PS 59-9
Recovery of a clover cover crop in N2O gas fluxes: A 15N tracer study

Friday, August 15, 2014
Exhibit Hall, Sacramento Convention Center
Zhen Han, Department of Ecology and Evolutionary Biology, Cornell University, Ithaca, NY
Marissa Weiss, Horticulture, Cornell University, Ithaca, NY
M. Todd Walter, Biological and Environmental Engineering, Cornell University, Ithaca, NY
Laurie E. Drinkwater, Horticulture, Cornell University, Ithaca, NY
Background/Question/Methods

Legume cover crops are important nitrogen sources, with the potential to reduce inorganic fertilizer application and the associated nitrogen pollution, as well as to increase soil fertility. However, studies on gaseous losses from legume cover crops, especially the relative contribution from aboveground and belowground residues, are very limited. We conducted a 15N crop residue exchange experiment to measure the contribution of nitrogen from a clover cover crop to N2O emissions. Four replicate plots were established in a long-term organic grain trial in upstate New York. Each replicate plot included five 2m x 2m micro-plots. Red clover was labeled in situ with 15N-urea using the petiole-feeding technique, achieving a maximum enriched δ15N of 1200 for clover shoots and 400 for roots. The aboveground biomass in labeled and unlabeled micro-plots was swapped prior to tillage, so each micro-plot had 15N enriched clover tissues derived from only one source (roots or shoots). Continuous N2O gas sampling with static chambers was conducted four times from August to December in 2012, weekly in May through July 2013, and bi-weekly from August to November 2013. Soil extractable N, potential net N mineralization, moisture, and temperature were measured along with gas sampling in each field campaign. 

Results/Conclusions

Preliminary results showed that N2O fluxes ranged from 0.06 to 1.06 ug N-N2O m-2 min-1. There was no significant difference in N2O fluxes between control, root-labeled and shoot-labeled micro-plots. Temperature and soil moisture explained 27% of the temporal variation (p<0.001).
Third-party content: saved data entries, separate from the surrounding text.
-- pv_equiv track=rewrite | github.com/pypi-data/pypi-mirror-392 | packages/whai/whai-0.8.2.tar.gz/whai-0.8.2/whai/context/session_reader.py | _match_whai_block
-- ===== SOURCE A (Python) =====
-- from typing import Optional, Tuple
--
-- def _match_whai_block(
--     normalized_cmd: str,
--     whai_blocks: list[tuple[str, str]],
--     start_idx: int,
-- ) -> Optional[int]:
--     for idx in range(start_idx, len(whai_blocks)):
--         cmd, _ = whai_blocks[idx]
--         if cmd == "__PRE_COMMAND__":
--             continue
--         if normalized_cmd == cmd:
--             return idx
--
--     # Fallback for chained commands
--     parts = normalized_cmd.split()
--     if "whai" not in parts:
--         return None
--
--     whai_index = parts.index("whai")
--     command_segment = " ".join(parts[whai_index:])
--
--     for idx in range(start_idx, len(whai_blocks)):
--         cmd, _ = whai_blocks[idx]
--         if cmd == "__PRE_COMMAND__":
--             continue
--         if cmd in command_segment or command_segment in cmd:
--             return idx
--
--     return None
-- ===== SOURCE B (Python) =====
-- from typing import Optional
--
--
-- def _match_whai_block(
--     normalized_cmd: str,
--     whai_blocks: list[tuple[str, str]],
--     start_idx: int,
-- ) -> Optional[int]:
--     # Precompute the chained-command fallback segment once.
--     parts = normalized_cmd.split()
--     have_fallback = "whai" in parts
--     command_segment = (
--         " ".join(parts[parts.index("whai"):]) if have_fallback else ""
--     )
--
--     candidate: Optional[int] = None
--     for idx in range(start_idx, len(whai_blocks)):
--         cmd, _ = whai_blocks[idx]
--         if cmd == "__PRE_COMMAND__":
--             continue
--         if normalized_cmd == cmd:
--             return idx
--         if (
--             have_fallback
--             and candidate is None
--             and (cmd in command_segment or command_segment in cmd)
--         ):
--             candidate = idx
--     return candidate
-- ===== Notes on version B (the rewrite author's own statement) =====
-- stated objective: simpler
-- what changed: Replaces A's two sequential scans of the block list with a single pass that returns an exact match immediately and remembers the first substring-fallback candidate, returned only if no exact match exists.
import Mathlib
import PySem

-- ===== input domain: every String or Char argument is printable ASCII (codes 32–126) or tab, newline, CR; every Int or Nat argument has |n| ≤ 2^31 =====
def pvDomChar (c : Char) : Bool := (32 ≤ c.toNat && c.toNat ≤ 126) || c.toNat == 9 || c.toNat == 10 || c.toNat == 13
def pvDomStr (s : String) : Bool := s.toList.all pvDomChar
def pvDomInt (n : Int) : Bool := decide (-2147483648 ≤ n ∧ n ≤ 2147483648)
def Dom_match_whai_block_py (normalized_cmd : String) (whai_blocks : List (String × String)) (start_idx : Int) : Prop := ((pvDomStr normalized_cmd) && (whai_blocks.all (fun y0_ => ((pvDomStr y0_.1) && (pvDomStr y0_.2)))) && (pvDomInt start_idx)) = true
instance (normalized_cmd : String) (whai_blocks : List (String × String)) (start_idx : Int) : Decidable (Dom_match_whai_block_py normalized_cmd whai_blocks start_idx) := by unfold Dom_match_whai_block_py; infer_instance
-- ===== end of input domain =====

-- B replaces A's two sequential scans by a single pass that returns an exact match
-- immediately and remembers the first substring-fallback candidate (objective: simpler).

-- ===== PORT A =====
-- first for-loop of A: exact match
def pvAScan1 (nc : String) (blocks : List (String × String)) : List Int → Option Int
  | [] => none
  | i :: rest =>
    let cmd := (PySem.List.pyGetD blocks i ("", "")).1
    if cmd = "__PRE_COMMAND__" then pvAScan1 nc blocks rest
    else if nc = cmd then some i
    else pvAScan1 nc blocks rest

-- second for-loop of A: substring fallback
def pvAScan2 (seg : String) (blocks : List (String × String)) : List Int → Option Int
  | [] => none
  | i :: rest =>
    let cmd := (PySem.List.pyGetD blocks i ("", "")).1
    if cmd = "__PRE_COMMAND__" then pvAScan2 seg blocks rest
    else if PySem.Str.isIn cmd seg || PySem.Str.isIn seg cmd then some i
    else pvAScan2 seg blocks rest

def match_whai_block_py (normalized_cmd : String) (whai_blocks : List (String × String)) (start_idx : Int) : Option Int :=
  let idxs := PySem.List.pyRange start_idx (whai_blocks.length : Int) 1
  match pvAScan1 normalized_cmd whai_blocks idxs with
  | some i => some i
  | none =>
    let parts := PySem.Str.split₀ normalized_cmd
    if !(parts.contains "whai") then none
    else
      let whai_index := (PySem.List.index? parts "whai").getD 0
      let command_segment := PySem.Str.join " " (PySem.List.slice parts (some (whai_index : Int)) none)
      pvAScan2 command_segment whai_blocks idxs

-- ===== PORT B =====
-- the single pass of B, carrying the first substring candidate
def pvBLoop (nc : String) (blocks : List (String × String)) (fb : Bool) (seg : String) : List Int → Option Int → Option Int
  | [], cand => cand
  | i :: rest, cand =>
    let cmd := (PySem.List.pyGetD blocks i ("", "")).1
    if cmd = "__PRE_COMMAND__" then pvBLoop nc blocks fb seg rest cand
    else if nc = cmd then some i
    else if fb && cand.isNone && (PySem.Str.isIn cmd seg || PySem.Str.isIn seg cmd) then
      pvBLoop nc blocks fb seg rest (some i)
    else pvBLoop nc blocks fb seg rest cand

def match_whai_block_py_alt (normalized_cmd : String) (whai_blocks : List (String × String)) (start_idx : Int) : Option Int :=
  let parts := PySem.Str.split₀ normalized_cmd
  let have_fallback := parts.contains "whai"
  let command_segment :=
    if have_fallback then
      PySem.Str.join " " (PySem.List.slice parts (some (((PySem.List.index? parts "whai").getD 0 : Nat) : Int)) none)
    else ""
  pvBLoop normalized_cmd whai_blocks have_fallback command_segment
    (PySem.List.pyRange start_idx (whai_blocks.length : Int) 1) none

-- ===== PRECONDITION & SPEC =====
-- Pre_ excludes exactly the inputs with start_idx < -len(whai_blocks), where the Python A
-- (and B alike) raises IndexError indexing whai_blocks at an out-of-range negative index.
def Pre_match_whai_block_py (normalized_cmd : String) (whai_blocks : List (String × String)) (start_idx : Int) : Prop :=
  -(whai_blocks.length : Int) ≤ start_idx
instance (normalized_cmd : String) (whai_blocks : List (String × String)) (start_idx : Int) : Decidable (Pre_match_whai_block_py normalized_cmd whai_blocks start_idx) := by unfold Pre_match_whai_block_py; infer_instance

def pvWitness_match_whai_block_py : String × (List (String × String)) × Int :=
  ("whai ls", [("__PRE_COMMAND__", "x"), ("ls", "out")], 0)

def Spec_match_whai_block_py (normalized_cmd : String) (whai_blocks : List (String × String)) (start_idx : Int) (out : Option Int) : Prop := out = match_whai_block_py_alt normalized_cmd whai_blocks start_idx
instance (normalized_cmd : String) (whai_blocks : List (String × String)) (start_idx : Int) (out : Option Int) : Decidable (Spec_match_whai_block_py normalized_cmd whai_blocks start_idx out) := by unfold Spec_match_whai_block_py; infer_instance

-- ===== CLAIM (what is proved, stated in full; the proofs are below) =====
def Claim_equal_match_whai_block_py : Prop := ∀ (normalized_cmd : String) (whai_blocks : List (String × String)) (start_idx : Int), Dom_match_whai_block_py normalized_cmd whai_blocks start_idx → Pre_match_whai_block_py normalized_cmd whai_blocks start_idx → Spec_match_whai_block_py normalized_cmd whai_blocks start_idx (match_whai_block_py normalized_cmd whai_blocks start_idx)

-- ===== LEMMAS AND PROOFS =====

-- The single pass equals: first exact match, else the carried candidate, else (if fallback) the first substring match.
lemma pvBLoop_eq (nc : String) (blocks : List (String × String)) (fb : Bool) (seg : String)
    (l : List Int) (cand : Option Int) :
    pvBLoop nc blocks fb seg l cand =
      match pvAScan1 nc blocks l with
      | some i => some i
      | none =>
        match cand with
        | some c => some c
        | none => if fb then pvAScan2 seg blocks l else none := by
  induction l generalizing cand with
  | nil =>
    cases cand <;> cases fb <;> simp [pvBLoop, pvAScan1, pvAScan2]
  | cons i rest ih =>
    simp only [pvBLoop, pvAScan1, pvAScan2]
    by_cases hpre : (PySem.List.pyGetD blocks i ("", "")).1 = "__PRE_COMMAND__"
    · simp [hpre, ih]
    · by_cases hex : nc = (PySem.List.pyGetD blocks i ("", "")).1
      · simp [hpre, hex]
      · cases cand with
        | some c => simp [hpre, hex, ih]
        | none =>
          cases fb with
          | false => simp [hpre, hex, ih]
          | true =>
            simp [hpre, hex, ih]
            cases pvAScan1 nc blocks rest <;> split <;> simp

theorem match_whai_block_py_eq (normalized_cmd : String) (whai_blocks : List (String × String)) (start_idx : Int) :
    match_whai_block_py normalized_cmd whai_blocks start_idx
      = match_whai_block_py_alt normalized_cmd whai_blocks start_idx := by
  unfold match_whai_block_py match_whai_block_py_alt
  rw [pvBLoop_eq]
  cases h1 : pvAScan1 normalized_cmd whai_blocks
      (PySem.List.pyRange start_idx (whai_blocks.length : Int) 1) with
  | some i => simp [h1]
  | none =>
    by_cases hfb : "whai" ∈ PySem.Str.split₀ normalized_cmd
    · simp [h1, hfb]
    · simp [h1, hfb]

-- ===== VERDICT (by name: the statement is the Claim_ definition above) =====
theorem match_whai_block_py_spec : Claim_equal_match_whai_block_py := by
  intro nc blocks si _ _
  unfold Spec_match_whai_block_py
  exact match_whai_block_py_eq nc blocks si
lemma findLcs_eq (cs ts : List Char) (i j : Nat) (hi : i ≤ cs.length) (hj : j ≤ ts.length) :
    findLcs cs ts (dpA cs ts) i j = Frec cs ts i j := by
  revert hi hj
  fun_induction findLcs cs ts (dpA cs ts) i j with
  | case1 j => intro _ _; simp [Frec]
  | case2 i => intro _ _; simp [Frec]
  | case3 i j heq ih =>
    intro hi hj
    have heq' : cs[i]?.getD 'a' = ts[j]?.getD 'a' := by
      rw [PySem.List.pyGetD_natCast, PySem.List.pyGetD_natCast] at heq
      simpa [List.getD_eq_getElem?_getD] using heq
    rw [ih (by omega) (by omega), PySem.List.pyGetD_natCast]
    conv_rhs => rw [Frec.eq_def]
    simp [heq']
  | case4 i j hne ih2 ih1 =>
    intro hi hj
    have ha : PySem.List.pyGetD (PySem.List.pyGetD (dpA cs ts) (i : Int) []) ((j : Int) + 1) 0 =
        Lrec cs ts i (j + 1) := by
      rw [show ((j : Int) + 1) = ((j + 1 : Nat) : Int) from by push_cast; ring]
      exact dpA_get cs ts i (j + 1) (by omega) (by omega)
    have hb : PySem.List.pyGetD (PySem.List.pyGetD (dpA cs ts) ((i : Int) + 1) []) (j : Int) 0 =
        Lrec cs ts (i + 1) j := by
      rw [show ((i : Int) + 1) = ((i + 1 : Nat) : Int) from by push_cast; ring]
      exact dpA_get cs ts (i + 1) j (by omega) (by omega)
    have hne' : ¬ cs[i]?.getD 'a' = ts[j]?.getD 'a' := by
      rw [PySem.List.pyGetD_natCast, PySem.List.pyGetD_natCast] at hne
      simpa [List.getD_eq_getElem?_getD] using hne
    rw [ha, hb, ih2 (by omega) (by omega), ih1 (by omega) (by omega)]
    conv_rhs => rw [Frec.eq_def]
    simp [hne']


-- ---- B table characterisation ----

lemma bRow_fold (cs ts : List Char) (i : Nat) (K : Nat) (hK : K ≤ ts.length) :
    (PySem.List.pyRange 0 (K : Int)).foldl (fun cur j =>
      if PySem.List.pyGetD cs (i : Int) 'a' = PySem.List.pyGetD ts j 'a' then
        let p := PySem.List.pyGetD ((List.range (ts.length + 1)).map
          (fun j => (Lrec cs ts i j, Crec cs ts i j))) j (0, [""])
        cur ++ [(p.1 + 1,
          PySem.List.sorted (p.2.map (fun x => x.push (PySem.List.pyGetD cs (i : Int) 'a')))
            (fun x => x))]
      else
        let p1 := PySem.List.pyGetD ((List.range (ts.length + 1)).map
          (fun j => (Lrec cs ts i j, Crec cs ts i j))) (j + 1) (0, [""])
        let p2 := PySem.List.pyGetD cur j (0, [""])
        if p1.1 > p2.1 then cur ++ [p1]
        else if p2.1 > p1.1 then cur ++ [p2]
        else cur ++ [(p1.1, mergeU p1.2 p2.2)]) [(0, [""])] =
      (List.range (K + 1)).map (fun j => (Lrec cs ts (i + 1) j, Crec cs ts (i + 1) j)) := by
  induction K with
  | zero =>
    norm_num [PySem.List.pyRange]
    constructor
    · simp [Lrec]
    · simp [Crec]
  | succ K ih =>
    rw [show ((K + 1 : Nat) : Int) = ((K : Int) + 1) from by push_cast; ring,
      PySem.List.pyRange_one_succ_right (by omega), List.foldl_append, ih (by omega),
      List.foldl_cons, List.foldl_nil]
    dsimp only
    rw [PySem.List.pyGetD_natCast cs i 'a', PySem.List.pyGetD_natCast ts K 'a',
      PySem.List.pyGetD_natCast, PySem.List.getD_map_range _ _ _ _ (by omega),
      show ((K : Int) + 1) = ((K + 1 : Nat) : Int) from by push_cast; ring,
      PySem.List.pyGetD_natCast, PySem.List.getD_map_range _ _ _ _ (by omega),
      PySem.List.pyGetD_natCast, PySem.List.getD_map_range _ _ _ _ (by omega)]
    conv_rhs => rw [List.range_succ (n := K + 1), List.map_append]
    split_ifs with hc h1 h2
    · -- chars match
      have hc' : cs[i]?.getD 'a' = ts[K]?.getD 'a' := by
        simpa [List.getD_eq_getElem?_getD] using hc
      simp only [List.map_cons, List.map_nil, List.append_cancel_left_eq, List.cons.injEq,
        and_true]
      refine Prod.ext ?_ ?_
      · conv_rhs => rw [Lrec.eq_def]
        simp [hc']
      · conv_rhs => rw [Crec.eq_def]
        simp [hc']
    · have hc' : ¬ cs[i]?.getD 'a' = ts[K]?.getD 'a' := by
        simpa [List.getD_eq_getElem?_getD] using hc
      simp only [List.map_cons, List.map_nil, List.append_cancel_left_eq, List.cons.injEq,
        and_true]
      refine Prod.ext ?_ ?_
      · conv_rhs => rw [Lrec.eq_def]
        simp [hc']
        omega
      · conv_rhs => rw [Crec.eq_def]
        simp [hc', h1]
    · have hc' : ¬ cs[i]?.getD 'a' = ts[K]?.getD 'a' := by
        simpa [List.getD_eq_getElem?_getD] using hc
      simp only [List.map_cons, List.map_nil, List.append_cancel_left_eq, List.cons.injEq,
        and_true]
      refine Prod.ext ?_ ?_
      · conv_rhs => rw [Lrec.eq_def]
        simp [hc']
        omega
      · conv_rhs => rw [Crec.eq_def]
        simp [hc', h1, h2]
    · have hc' : ¬ cs[i]?.getD 'a' = ts[K]?.getD 'a' := by
        simpa [List.getD_eq_getElem?_getD] using hc
      simp only [List.map_cons, List.map_nil, List.append_cancel_left_eq, List.cons.injEq,
        and_true]
      refine Prod.ext ?_ ?_
      · conv_rhs => rw [Lrec.eq_def]
        simp [hc']
        omega
      · conv_rhs => rw [Crec.eq_def]
        simp [hc', h1, h2]

lemma bRow_eq (cs ts : List Char) (i : Nat) :
    bRow cs ts ((List.range (ts.length + 1)).map (fun j => (Lrec cs ts i j, Crec cs ts i j)))
        (i : Int) =
      (List.range (ts.length + 1)).map (fun j => (Lrec cs ts (i + 1) j, Crec cs ts (i + 1) j)) := by
  unfold bRow
  exact bRow_fold cs ts i ts.length le_rfl

lemma bTable_eq (cs ts : List Char) :
    (PySem.List.pyRange 0 (cs.length : Int)).foldl (fun prev i => bRow cs ts prev i)
        (List.replicate (ts.length + 1) ((0 : Int), [""])) =
      (List.range (ts.length + 1)).map (fun j => (Lrec cs ts cs.length j, Crec cs ts cs.length j)) := by
  suffices h : ∀ K : Nat, K ≤ cs.length →
      (PySem.List.pyRange 0 (K : Int)).foldl (fun prev i => bRow cs ts prev i)
        (List.replicate (ts.length + 1) ((0 : Int), [""])) =
      (List.range (ts.length + 1)).map (fun j => (Lrec cs ts K j, Crec cs ts K j)) from
    h cs.length le_rfl
  intro K hK
  induction K with
  | zero =>
    norm_num [PySem.List.pyRange]
    apply List.ext_getElem <;> simp
    intro j hj
    exact ⟨by simp [Lrec], by simp [Crec]⟩
  | succ K ih =>
    rw [show ((K + 1 : Nat) : Int) = ((K : Int) + 1) from by push_cast; ring,
      PySem.List.pyRange_one_succ_right (by omega), List.foldl_append, ih (by omega),
      List.foldl_cons, List.foldl_nil, bRow_eq]

-- ---- merge and order lemmas ----

lemma mergeU_spec (xs ys : List String) (hx : xs.Pairwise (· < ·)) (hy : ys.Pairwise (· < ·)) :
    (mergeU xs ys).Pairwise (· < ·) ∧ (∀ z, z ∈ mergeU xs ys ↔ z ∈ xs ∨ z ∈ ys) := by
  fun_induction mergeU xs ys with
  | case1 ys => simpa using hy
  | case2 x xs => simpa using hx
  | case3 x xs y ys hlt ih =>
    obtain ⟨hxh, hxt⟩ := List.pairwise_cons.mp hx
    obtain ⟨ihp, ihm⟩ := ih hxt hy
    constructor
    · refine List.pairwise_cons.mpr ⟨?_, ihp⟩
      intro z hz
      rcases (ihm z).mp hz with h | h
      · exact hxh z h
      · rcases List.mem_cons.mp h with rfl | h
        · exact hlt
        · exact lt_trans hlt ((List.pairwise_cons.mp hy).1 z h)
    · intro z; simp [ihm z, List.mem_cons]; tauto
  | case4 x xs y ys hlt hlt2 ih =>
    obtain ⟨hyh, hyt⟩ := List.pairwise_cons.mp hy
    obtain ⟨ihp, ihm⟩ := ih hx hyt
    constructor
    · refine List.pairwise_cons.mpr ⟨?_, ihp⟩
      intro z hz
      rcases (ihm z).mp hz with h | h
      · rcases List.mem_cons.mp h with rfl | h
        · exact hlt2
        · exact lt_trans hlt2 ((List.pairwise_cons.mp hx).1 z h)
      · exact hyh z h
    · intro z; simp [ihm z, List.mem_cons]; tauto
  | case5 x xs y ys hlt hlt2 ih =>
    have hxy : x = y := le_antisymm (not_lt.mp hlt2) (not_lt.mp hlt)
    obtain ⟨hxh, hxt⟩ := List.pairwise_cons.mp hx
    obtain ⟨hyh, hyt⟩ := List.pairwise_cons.mp hy
    obtain ⟨ihp, ihm⟩ := ih hxt hyt
    constructor
    · refine List.pairwise_cons.mpr ⟨?_, ihp⟩
      intro z hz
      rcases (ihm z).mp hz with h | h
      · exact hxh z h
      · exact hxy ▸ hyh z h
    · intro z; simp [ihm z, List.mem_cons, hxy]; tauto

lemma ofList_pairwise_lt {α : Type} [BEq α] [LawfulBEq α] [LinearOrder α] (l : List α)
    (h : l.Pairwise (· ≤ ·)) : (PySem.Set.ofList l).Pairwise (· < ·) := by
  induction l with
  | nil => simp [PySem.Set.ofList]
  | cons x xs ih =>
    rw [PySem.Set.ofList_cons]
    obtain ⟨hx, hxs⟩ := List.pairwise_cons.mp h
    have hsub : ((PySem.Set.ofList xs).discard x).Sublist (PySem.Set.ofList xs) := by
      simp only [PySem.Set.discard]
      exact List.filter_sublist
    refine List.pairwise_cons.mpr ⟨?_, (ih hxs).sublist hsub⟩
    intro y hy
    have hd := (PySem.Set.mem_discard _ _ _).mp hy
    exact lt_of_le_of_ne (hx y ((PySem.Set.mem_ofList _ _).mp hd.1)) (Ne.symm hd.2)

lemma strict_sorted_eq {α : Type} [LinearOrder α] (l₁ l₂ : List α) (h₁ : l₁.Pairwise (· < ·))
    (h₂ : l₂.Pairwise (· < ·)) (hm : ∀ x, x ∈ l₁ ↔ x ∈ l₂) : l₁ = l₂ := by
  have hp : l₂.Perm l₁ := by
    rw [List.perm_ext_iff_of_nodup (h₂.imp ne_of_lt) (h₁.imp ne_of_lt)]
    exact fun a => (hm a).symm
  calc l₁ = PySem.List.sorted l₁ (fun x => x) :=
        (PySem.List.sorted_eq_self_of_pairwise _ _ (h₁.imp le_of_lt)).symm
    _ = l₂ := PySem.List.sorted_eq_of_perm_of_pairwise_lt _ _ _ hp h₂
15N- N2O fluxes ranged from 0.02 to 0.56 ug 15N-N2O m-2 min-1.  In week 5 after clover incorporation, 15N- N2O fluxes from shoot- and root-labeled micro-plots were significantly higher than that from control plots, but there was no significant difference between shoot- and root-labeled micro-plots. In weeks 6 and 7 after tillage, 15N-N2O fluxes from root-labeled micro-plots were higher than control and shoot-labeled micro- plots.  We will complete the 15N budget for these micro-plots to quantify the relative contribution of roots and shoots to N2O gas flux. This study provides a novel data set to understand the contribution of legume cover crops to the flux of a potent greenhouse gas in organic cash grain cropping systems, and could contribute to mechanistic model simulation of the fate of legume cover crops.